Well of course it will slow it down to a degree, as to how much I honestly couldn't tell you but I don't think it's hugely restrictive as the surface movement from the spraybar is still good and that's running 4 sections of pipe rather than the usual 3.  The Koralia is in there to take care of any dead spots the spraybar doesn't cover, you can't have too much flow imo!


----------



## nry (28 May 2009)

Personally I didn't see any impact on flow on my 13mm piping - the diffuser is completely straight through, but perhaps on a 16mm pipe it might offer some reduction on diameter so might impact the flow.


----------



## GreenNeedle (28 May 2009)

It will reduce flow for any piping.  The internal entry and exit is 8mm if I remember correctly therefore with it being a smaller diameter than the hose that goes over it flow reduction occurs.  Same as anything that you put inline.

Unless the entry/exit and internal diameter is equal to or greater than the hose you are using you will get some reduction.

How much is the old 'piece of string' question though 

AC


----------



## AdAndrews (28 May 2009)

yeah, i spose it is like how longs a piece of sting.. i will think about it, but if i had an in-tank diffuser, i was wondering if this would work:

lily pipe inflow on left hand side pointing to right hand side, then drop checker and c02 diffuser on right hand side, and then the lily pipe outflow(into filter) in the back rear left hand side... if you dont know what i mean, just say and i will make a little pic in paint  would that be ok? or if not, whats the best arrangement of filtet inlets, outlets, diffusers and so on???

thanks


----------



## bazz (28 May 2009)

hi,
i've been slightly experimenting with this for 6 weeks or so on my 30 liter nano. to begin with for a couple of weeks i had it in the tank on the inflow into a ecco pro 130 (12/16mm) whereby the co2 was completely dissolved at roughly 1 bubble/second. after this i put it inline on the outflow from the filter where co2 bubbles are visibly ejected from the spraybar, i wouldn't call it a fine mist though. i have noticed no differnce in plant growth either way and perhaps need to test for a longer period. incidently, i don't think there is any point cutting the hosetails down as internal diameter (9mm)of these appear to extend the length to the diffuser body itself, and would probably slow down flow rate on a 16mm filter.
whatever for the price they are well worth the money (dennerle charge 45 quid for a very similar piece of kit), even if its just kicking around as a spare incase one of those precious glass one get's broken!
cheers,
bazz!


----------



## Themuleous (28 May 2009)

What the heck, worth a try.  Have just ordered one 

Would be good to find a _small_ external diffuser, get another bit of kit out of the tank.

Sam


----------



## Themuleous (8 Jun 2009)

Just received mine in the post so not had a chance to set it up, but wanted to say that due to the tapered connectors it has it looks like it'll fit both 12/16mm and 16/22mm diameter filter tubing, which is a bonus.  

As Im running 16/22mm pipes think I'll cut some of the end off so the water isn't being forced through a 12mm hole.

HTH

Sam


----------



## dsandson (8 Jun 2009)

Themuleous said:
			
		

> As Im running 16/22mm pipes think I'll cut some of the end off so the water isn't being forced through a 12mm hole.



Dont think its makes a difference.

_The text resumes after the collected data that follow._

-- pv_equiv track=rewrite | github.com/bcgov/nr-optimize-metabase-api | push-data-to-metabase/push_sfp_owners_to_metabase.py | condense_share_info
-- ===== SOURCE A (Python) =====
-- def condense_share_info(record_tuples):
--     share_dict = {}
--     for row in record_tuples:
--         if row[0].lower() == 'share name':
--             continue
--         share_name = row[0]
--         new_entry = {
--                 'possible_owner': row[1],
--                 'possible_owner_title': row[2],
--                 'ownership_hierarchy': row[3],
--                 'comment': row[4],
--         }
--         # if new share or higher ownership hierarchy
--         if share_name not in share_dict or share_dict[share_name]['ownership_hierarchy'] < new_entry['ownership_hierarchy']:
--             share_dict[share_name] = new_entry
--     return share_dict
-- ===== SOURCE B (Python) =====
-- def condense_share_info(record_tuples):
--     # first pass: group entries per share name (insertion order preserved)
--     groups = {}
--     for row in record_tuples:
--         if row[0].lower() == 'share name':
--             continue
--         groups.setdefault(row[0], []).append({
--                 'possible_owner': row[1],
--                 'possible_owner_title': row[2],
--                 'ownership_hierarchy': row[3],
--                 'comment': row[4],
--         })
--     # second pass: keep the first entry with the highest ownership hierarchy
--     return {name: max(entries, key=lambda e: e['ownership_hierarchy'])
--             for name, entries in groups.items()}
-- ===== Notes on version B (the rewrite author's own statement) =====
-- stated objective: alternative
-- what changed: A maintains a running best entry per share inline in one dict pass; B first groups all non-header entries per share name into lists, then selects each group's first maximal-hierarchy entry with max(key=...) in a second pass.
import Mathlib
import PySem

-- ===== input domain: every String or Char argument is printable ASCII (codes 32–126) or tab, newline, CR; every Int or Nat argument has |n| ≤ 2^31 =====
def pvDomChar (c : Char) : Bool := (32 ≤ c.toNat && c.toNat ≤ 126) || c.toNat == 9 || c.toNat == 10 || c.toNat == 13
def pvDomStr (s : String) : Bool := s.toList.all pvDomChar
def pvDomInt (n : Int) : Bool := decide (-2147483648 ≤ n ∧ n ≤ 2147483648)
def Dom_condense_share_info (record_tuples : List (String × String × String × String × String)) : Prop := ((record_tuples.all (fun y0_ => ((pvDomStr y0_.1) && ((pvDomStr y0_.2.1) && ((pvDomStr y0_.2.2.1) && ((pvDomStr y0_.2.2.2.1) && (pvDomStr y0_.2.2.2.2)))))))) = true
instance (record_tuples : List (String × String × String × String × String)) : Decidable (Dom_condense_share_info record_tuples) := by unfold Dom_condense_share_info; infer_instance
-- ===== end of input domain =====

-- B separates grouping from selection: one pass builds a dict of entry lists per share name,
-- a second pass picks each group's first maximal-hierarchy entry (alternative decomposition, same cost).


-- ===== PORT A =====
-- the entry dict a row becomes (same literal dict in both Pythons)
def pvEntry (row : String × String × String × String × String) : List (String × String) :=
  [("possible_owner", row.2.1), ("possible_owner_title", row.2.2.1),
   ("ownership_hierarchy", row.2.2.2.1), ("comment", row.2.2.2.2)]

-- e['ownership_hierarchy'] on an entry dict; Python's '<' on strings is ported as the
-- lexicographic order on char lists (exact: both compare code points left to right)
def pvHier (e : List (String × String)) : List Char :=
  (((PySem.Dict.mk e).get? "ownership_hierarchy").getD "").toList

def condense_share_info (record_tuples : List (String × String × String × String × String)) : List (String × List (String × String)) :=
  (record_tuples.foldl
    (fun (d : PySem.Dict String (List (String × String))) row =>
      if PySem.Str.lower row.1 = "share name" then d
      else
        let e := pvEntry row
        if !(d.contains row.1) || decide (pvHier ((d.get? row.1).getD []) < pvHier e)
        then d.insert row.1 e else d)
    PySem.Dict.empty).items

-- ===== PORT B =====
def condense_share_info_alt (record_tuples : List (String × String × String × String × String)) : List (String × List (String × String)) :=
  let groups : PySem.Dict String (List (List (String × String))) :=
    record_tuples.foldl
      (fun g row =>
        if PySem.Str.lower row.1 = "share name" then g
        else g.modify row.1 [] (· ++ [pvEntry row]))
      PySem.Dict.empty
  -- max(entries, key=...) returns the first entry with maximal key; groups are nonempty so .getD [] never fires
  groups.items.map (fun p => (p.1, (PySem.List.max? p.2 pvHier).getD []))

-- ===== PRECONDITION & SPEC =====
def Spec_condense_share_info (record_tuples : List (String × String × String × String × String)) (out : List (String × List (String × String))) : Prop := out = condense_share_info_alt record_tuples
instance (record_tuples : List (String × String × String × String × String)) (out : List (String × List (String × String))) : Decidable (Spec_condense_share_info record_tuples out) := by unfold Spec_condense_share_info; infer_instance

-- ===== CLAIM (what is proved, stated in full; the proofs are below) =====
def Claim_equal_condense_share_info : Prop := ∀ (record_tuples : List (String × String × String × String × String)), Dom_condense_share_info record_tuples → Spec_condense_share_info record_tuples (condense_share_info record_tuples)

-- ===== LEMMAS AND PROOFS =====

-- select the first maximal-hierarchy entry of a group
def pvSel (es : List (List (String × String))) : List (String × String) :=
  (PySem.List.max? es pvHier).getD []

def pvMapVals (l : List (String × List (List (String × String)))) : List (String × List (String × String)) :=
  l.map (fun p => (p.1, pvSel p.2))

theorem pv_max?_append (es : List (List (String × String))) (e : List (String × String)) :
    PySem.List.max? (es ++ [e]) pvHier =
      match PySem.List.max? es pvHier with
      | none => some e
      | some m => if pvHier m < pvHier e then some e else some m := by
  simp only [PySem.List.max?, List.foldl_append, List.foldl_cons, List.foldl_nil]
  rcases List.foldl _ none es with _ | m <;> rfl

theorem pv_find?_map_vals (l : List (String × List (List (String × String)))) (k : String) :
    (pvMapVals l).find? (fun p => p.1 == k) =
      (l.find? (fun p => p.1 == k)).map (fun p => (p.1, pvSel p.2)) := by
  induction l with
  | nil => rfl
  | cons a t ih =>
    by_cases h : a.1 == k <;> simp [pvMapVals, List.find?, h] at ih ⊢ <;> simpa [pvMapVals] using ih

theorem pv_any_map_vals (l : List (String × List (List (String × String)))) (k : String) :
    (pvMapVals l).any (fun p => p.1 == k) = l.any (fun p => p.1 == k) := by
  induction l with
  | nil => rfl
  | cons a t ih => simp [pvMapVals, List.any_cons] at ih ⊢; by_cases h : a.1 = k <;> simp [h, ih]

theorem pv_replace_self {β : Type} (l : List (String × β)) (k : String) (v : β)
    (hnd : (l.map (·.1)).Nodup)
    (hf : l.find? (fun p => p.1 == k) = some (k, v)) :
    l.map (fun p => if p.1 == k then (k, v) else p) = l := by
  induction l with
  | nil => simp at hf
  | cons a t ih =>
    rw [List.map_cons] at hnd
    rcases List.nodup_cons.mp hnd with ⟨hna, hnt⟩
    by_cases h : (a.1 == k) = true
    · simp only [List.find?_cons, h] at hf
      have ha : a = (k, v) := by injection hf
      subst ha
      rw [List.map_cons, if_pos h]
      have hak : (k : String) ∉ t.map (·.1) := by simpa using hna
      have hrepl : ∀ p ∈ t, (if (p.1 == k) = true then (k, v) else p) = p := by
        intro p hp
        have hpk : p.1 ≠ k := by
          intro hk
          exact hak (hk ▸ (List.mem_map_of_mem hp : p.1 ∈ t.map (·.1)))
        simp [hpk]
      rw [List.map_congr_left hrepl]; simp
    · simp only [List.find?_cons, Bool.of_not_eq_true h] at hf
      rw [List.map_cons, if_neg h, ih hnt hf]

-- named copies of the two loop bodies, used only by the proofs below
def pvStepA (d : PySem.Dict String (List (String × String))) (row : String × String × String × String × String) : PySem.Dict String (List (String × String)) :=
  if PySem.Str.lower row.1 = "share name" then d
  else
    let e := pvEntry row
    if !(d.contains row.1) || decide (pvHier ((d.get? row.1).getD []) < pvHier e)
    then d.insert row.1 e else d

def pvStepB (g : PySem.Dict String (List (List (String × String)))) (row : String × String × String × String × String) : PySem.Dict String (List (List (String × String))) :=
  if PySem.Str.lower row.1 = "share name" then g
  else g.modify row.1 [] (· ++ [pvEntry row])

theorem pvSel_single (e : List (String × String)) : pvSel [e] = e := rfl

theorem pv_mapVals_append (a b : List (String × List (List (String × String)))) :
    pvMapVals (a ++ b) = pvMapVals a ++ pvMapVals b := by
  simp [pvMapVals]

theorem pv_mapVals_replace (l : List (String × List (List (String × String)))) (k : String)
    (v : List (List (String × String))) :
    pvMapVals (l.map (fun p => if p.1 == k then (k, v) else p))
      = (pvMapVals l).map (fun q => if q.1 == k then (k, pvSel v) else q) := by
  simp only [pvMapVals, List.map_map]
  apply List.map_congr_left
  intro p _
  by_cases h : p.1 = k <;> simp [h]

When I looked down it before fitting it looked like it was the same bore all the way. I've had mine fitted for a week and it seems very good. Cant say if has reduced flow, as it was fitted to a new filter.

I've seen a similar product from another supplier which is built specifically for which ever size tubing you have. Has little bolts like the hydor ETH to keep the hose on firmly. Unfortunatleyt its not available over here, or on ebay.

http://www.up-aqua.com/00-dm-page/00up_dm-co2-big.jpg

Dave


----------



## GreenNeedle (8 Jun 2009)

For the sake of a fiver 'possibly wasted' if you have a steady hand you could use a 12mm drill bit and widen the 8mm inner diameter 

Or you could pay me to do it   I have 2 for sale which are currently the standard 8mm (I think) standard untouched diameter.

AC


----------



## Themuleous (8 Jun 2009)

dsandson said:
			
		

> Themuleous said:
> 
> 
> 
> ...



Good point 

The link didn't work?

Sam


----------



## soton_dave (8 Jun 2009)

SuperColey1 said:
			
		

> I have 2 for sale which are currently the standard 8mm (I think) standard untouched diameter.
> 
> AC




how much do you want for them?
been umming and arring about getting one.

cheers dave


----------



## Themuleous (8 Jun 2009)

Just hooked mine up, nosier than i had expected, with the bubbles going into the water, that could be because its on my 3000lph powerhead, so might try it on the filter.  Also had a bit of trouble putting the co2 tubing on the intake connector and it still doesn't look all that secure but its going OK so far.

Sam


----------



## dsandson (10 Jun 2009)

Themuleous said:
			
		

> The link didn't work?



Hmm... worked for me. Try this... http://www.up-aqua.com/index.htm and its top row and click on the middle pic. Wouldnt mind one of these in the 16/22mm size so I could move the boyu onto my 60l.



			
				Themuleous said:
			
		

> Just hooked mine up, nosier than i had expected, with the bubbles going into the water, that could be because its on my 3000lph powerhead, so might try it on the filter. Also had a bit of trouble putting the co2 tubing on the intake connector and it still doesn't look all that secure but its going OK so far.



I thought the same. Had read something about putting a jumper around a noisy external filter to dampen the noise, so wraped a tea towel around it and I can barely hear it now. Great!

I agree about the co2 connector, but just used some of the stiffer AE clear co2 pipe and its staying, touch wood!

Dave


----------